» **TRY IT**: Search the records for "None" and copy each line that holds it.

» **MATERIAL TO PROCESS**:

-----

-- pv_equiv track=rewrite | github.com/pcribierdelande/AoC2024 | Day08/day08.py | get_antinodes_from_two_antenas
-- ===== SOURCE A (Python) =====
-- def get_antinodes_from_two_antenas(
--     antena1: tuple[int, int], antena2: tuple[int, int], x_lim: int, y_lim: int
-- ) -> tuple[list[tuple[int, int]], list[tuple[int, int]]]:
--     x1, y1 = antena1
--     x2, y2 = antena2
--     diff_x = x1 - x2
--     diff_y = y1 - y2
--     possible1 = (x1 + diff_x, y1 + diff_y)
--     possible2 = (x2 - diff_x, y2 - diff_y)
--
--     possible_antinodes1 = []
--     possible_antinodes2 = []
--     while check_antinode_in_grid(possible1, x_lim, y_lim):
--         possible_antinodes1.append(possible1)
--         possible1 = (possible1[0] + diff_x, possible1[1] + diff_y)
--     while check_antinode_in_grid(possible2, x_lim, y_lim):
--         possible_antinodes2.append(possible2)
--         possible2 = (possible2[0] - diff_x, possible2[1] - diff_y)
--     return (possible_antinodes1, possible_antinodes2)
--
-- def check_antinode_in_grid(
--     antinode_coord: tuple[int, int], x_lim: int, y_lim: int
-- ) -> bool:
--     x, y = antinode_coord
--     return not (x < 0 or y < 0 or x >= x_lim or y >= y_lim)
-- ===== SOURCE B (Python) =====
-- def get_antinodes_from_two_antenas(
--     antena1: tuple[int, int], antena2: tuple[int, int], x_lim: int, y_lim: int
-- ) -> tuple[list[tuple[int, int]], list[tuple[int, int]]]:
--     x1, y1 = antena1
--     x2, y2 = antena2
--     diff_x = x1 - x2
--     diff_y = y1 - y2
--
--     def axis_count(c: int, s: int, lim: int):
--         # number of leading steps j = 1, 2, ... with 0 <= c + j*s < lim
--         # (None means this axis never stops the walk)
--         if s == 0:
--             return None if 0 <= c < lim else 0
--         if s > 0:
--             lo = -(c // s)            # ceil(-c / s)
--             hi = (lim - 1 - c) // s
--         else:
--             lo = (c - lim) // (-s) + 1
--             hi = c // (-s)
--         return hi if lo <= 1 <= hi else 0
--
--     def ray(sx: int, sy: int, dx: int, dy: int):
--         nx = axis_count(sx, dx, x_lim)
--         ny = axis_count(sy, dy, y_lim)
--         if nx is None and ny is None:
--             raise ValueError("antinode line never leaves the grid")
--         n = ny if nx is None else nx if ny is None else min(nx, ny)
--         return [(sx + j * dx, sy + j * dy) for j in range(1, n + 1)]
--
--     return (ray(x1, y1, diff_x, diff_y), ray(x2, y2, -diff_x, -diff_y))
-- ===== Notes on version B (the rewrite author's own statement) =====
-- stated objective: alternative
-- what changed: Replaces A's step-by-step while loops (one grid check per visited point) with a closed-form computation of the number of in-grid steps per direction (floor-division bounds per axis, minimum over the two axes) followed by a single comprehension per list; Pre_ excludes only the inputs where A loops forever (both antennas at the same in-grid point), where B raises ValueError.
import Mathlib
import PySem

-----

» **OUTPUT OF THE TASK**:
--         # (None means this axis never stops the walk)
--             return None if 0 <= c < lim else 0
--         if nx is None and ny is None:
--         n = ny if nx is None else nx if ny is None else min(nx, ny)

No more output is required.